▸ Work required:
Search the material below for the string "some". Return every line that holds it.

:::::

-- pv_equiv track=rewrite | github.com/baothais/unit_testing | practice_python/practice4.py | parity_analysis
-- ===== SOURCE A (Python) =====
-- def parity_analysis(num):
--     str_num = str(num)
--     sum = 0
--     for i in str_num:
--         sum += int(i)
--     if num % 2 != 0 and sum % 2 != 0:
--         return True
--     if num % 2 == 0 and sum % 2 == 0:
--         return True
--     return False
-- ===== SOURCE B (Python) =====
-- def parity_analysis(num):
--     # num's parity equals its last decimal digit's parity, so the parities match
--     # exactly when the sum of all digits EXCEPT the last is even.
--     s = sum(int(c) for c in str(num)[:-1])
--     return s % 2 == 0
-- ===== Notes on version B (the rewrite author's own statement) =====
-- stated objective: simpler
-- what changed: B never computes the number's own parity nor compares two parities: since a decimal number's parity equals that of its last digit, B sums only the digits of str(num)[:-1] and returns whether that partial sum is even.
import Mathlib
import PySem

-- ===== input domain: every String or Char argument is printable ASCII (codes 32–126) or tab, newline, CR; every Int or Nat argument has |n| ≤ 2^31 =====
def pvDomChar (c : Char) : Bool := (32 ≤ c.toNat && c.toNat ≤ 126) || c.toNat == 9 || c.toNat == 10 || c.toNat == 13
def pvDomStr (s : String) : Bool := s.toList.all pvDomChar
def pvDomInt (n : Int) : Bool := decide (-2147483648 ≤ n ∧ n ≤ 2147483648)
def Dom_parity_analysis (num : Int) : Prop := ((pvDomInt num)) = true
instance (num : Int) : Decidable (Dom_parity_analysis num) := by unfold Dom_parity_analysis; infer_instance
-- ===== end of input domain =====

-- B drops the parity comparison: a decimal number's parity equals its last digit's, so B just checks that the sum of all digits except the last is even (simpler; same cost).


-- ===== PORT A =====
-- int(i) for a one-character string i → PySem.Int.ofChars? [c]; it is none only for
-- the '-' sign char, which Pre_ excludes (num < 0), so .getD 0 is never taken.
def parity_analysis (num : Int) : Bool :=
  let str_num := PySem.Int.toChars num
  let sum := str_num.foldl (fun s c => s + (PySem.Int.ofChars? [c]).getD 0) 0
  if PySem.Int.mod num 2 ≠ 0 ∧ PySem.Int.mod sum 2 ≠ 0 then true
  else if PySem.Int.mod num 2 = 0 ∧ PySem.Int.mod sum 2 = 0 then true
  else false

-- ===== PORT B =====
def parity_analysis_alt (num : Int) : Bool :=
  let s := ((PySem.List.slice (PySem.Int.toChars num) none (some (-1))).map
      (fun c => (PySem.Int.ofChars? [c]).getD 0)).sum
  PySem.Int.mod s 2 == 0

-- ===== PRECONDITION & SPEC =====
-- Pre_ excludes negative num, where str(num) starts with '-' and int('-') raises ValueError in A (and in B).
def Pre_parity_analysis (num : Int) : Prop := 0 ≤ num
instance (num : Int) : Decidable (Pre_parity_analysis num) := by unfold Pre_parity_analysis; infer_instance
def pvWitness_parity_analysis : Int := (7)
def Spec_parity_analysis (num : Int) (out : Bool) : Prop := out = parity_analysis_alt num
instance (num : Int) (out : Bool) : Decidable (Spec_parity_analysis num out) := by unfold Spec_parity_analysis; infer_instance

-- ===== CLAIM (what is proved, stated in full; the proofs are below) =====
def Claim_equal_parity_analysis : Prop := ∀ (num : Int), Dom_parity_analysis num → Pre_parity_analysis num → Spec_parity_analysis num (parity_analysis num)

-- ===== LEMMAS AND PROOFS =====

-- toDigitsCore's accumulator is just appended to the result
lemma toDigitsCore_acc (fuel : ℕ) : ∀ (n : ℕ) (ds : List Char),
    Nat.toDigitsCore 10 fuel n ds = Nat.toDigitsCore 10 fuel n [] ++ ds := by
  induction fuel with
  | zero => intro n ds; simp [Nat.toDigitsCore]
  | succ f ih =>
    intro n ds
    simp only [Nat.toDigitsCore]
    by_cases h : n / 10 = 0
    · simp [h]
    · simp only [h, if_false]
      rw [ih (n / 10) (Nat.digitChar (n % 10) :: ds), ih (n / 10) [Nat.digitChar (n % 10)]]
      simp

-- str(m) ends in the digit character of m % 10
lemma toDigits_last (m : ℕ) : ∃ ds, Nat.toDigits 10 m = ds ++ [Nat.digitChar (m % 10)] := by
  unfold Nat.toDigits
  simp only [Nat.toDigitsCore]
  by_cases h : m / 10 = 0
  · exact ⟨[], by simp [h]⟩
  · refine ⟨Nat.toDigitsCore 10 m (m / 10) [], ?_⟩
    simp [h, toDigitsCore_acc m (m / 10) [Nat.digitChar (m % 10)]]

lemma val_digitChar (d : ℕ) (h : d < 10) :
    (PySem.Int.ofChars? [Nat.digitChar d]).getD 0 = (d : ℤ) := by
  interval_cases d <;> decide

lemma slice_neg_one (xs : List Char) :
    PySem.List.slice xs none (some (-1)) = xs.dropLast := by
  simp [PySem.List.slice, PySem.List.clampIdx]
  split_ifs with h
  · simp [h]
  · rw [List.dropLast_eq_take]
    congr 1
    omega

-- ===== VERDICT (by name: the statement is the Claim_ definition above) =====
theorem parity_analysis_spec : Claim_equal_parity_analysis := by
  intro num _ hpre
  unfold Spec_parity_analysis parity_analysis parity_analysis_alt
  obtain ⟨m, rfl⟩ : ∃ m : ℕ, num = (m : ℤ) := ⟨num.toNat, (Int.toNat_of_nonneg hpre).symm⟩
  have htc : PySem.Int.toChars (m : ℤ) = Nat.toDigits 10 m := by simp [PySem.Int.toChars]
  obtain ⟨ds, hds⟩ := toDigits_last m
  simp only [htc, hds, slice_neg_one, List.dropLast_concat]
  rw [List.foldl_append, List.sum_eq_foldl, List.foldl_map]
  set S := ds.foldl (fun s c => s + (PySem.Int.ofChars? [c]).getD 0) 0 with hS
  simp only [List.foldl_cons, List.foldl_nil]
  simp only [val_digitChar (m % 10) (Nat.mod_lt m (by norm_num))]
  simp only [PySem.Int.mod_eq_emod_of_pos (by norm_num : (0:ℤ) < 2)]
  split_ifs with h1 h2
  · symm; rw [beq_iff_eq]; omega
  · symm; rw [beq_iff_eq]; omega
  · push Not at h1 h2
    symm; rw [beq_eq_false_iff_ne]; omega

:::::

▸ Task solution:
  let s := ((PySem.List.slice (PySem.Int.toChars num) none (some (-1))).map
    PySem.List.slice xs none (some (-1)) = xs.dropLast := by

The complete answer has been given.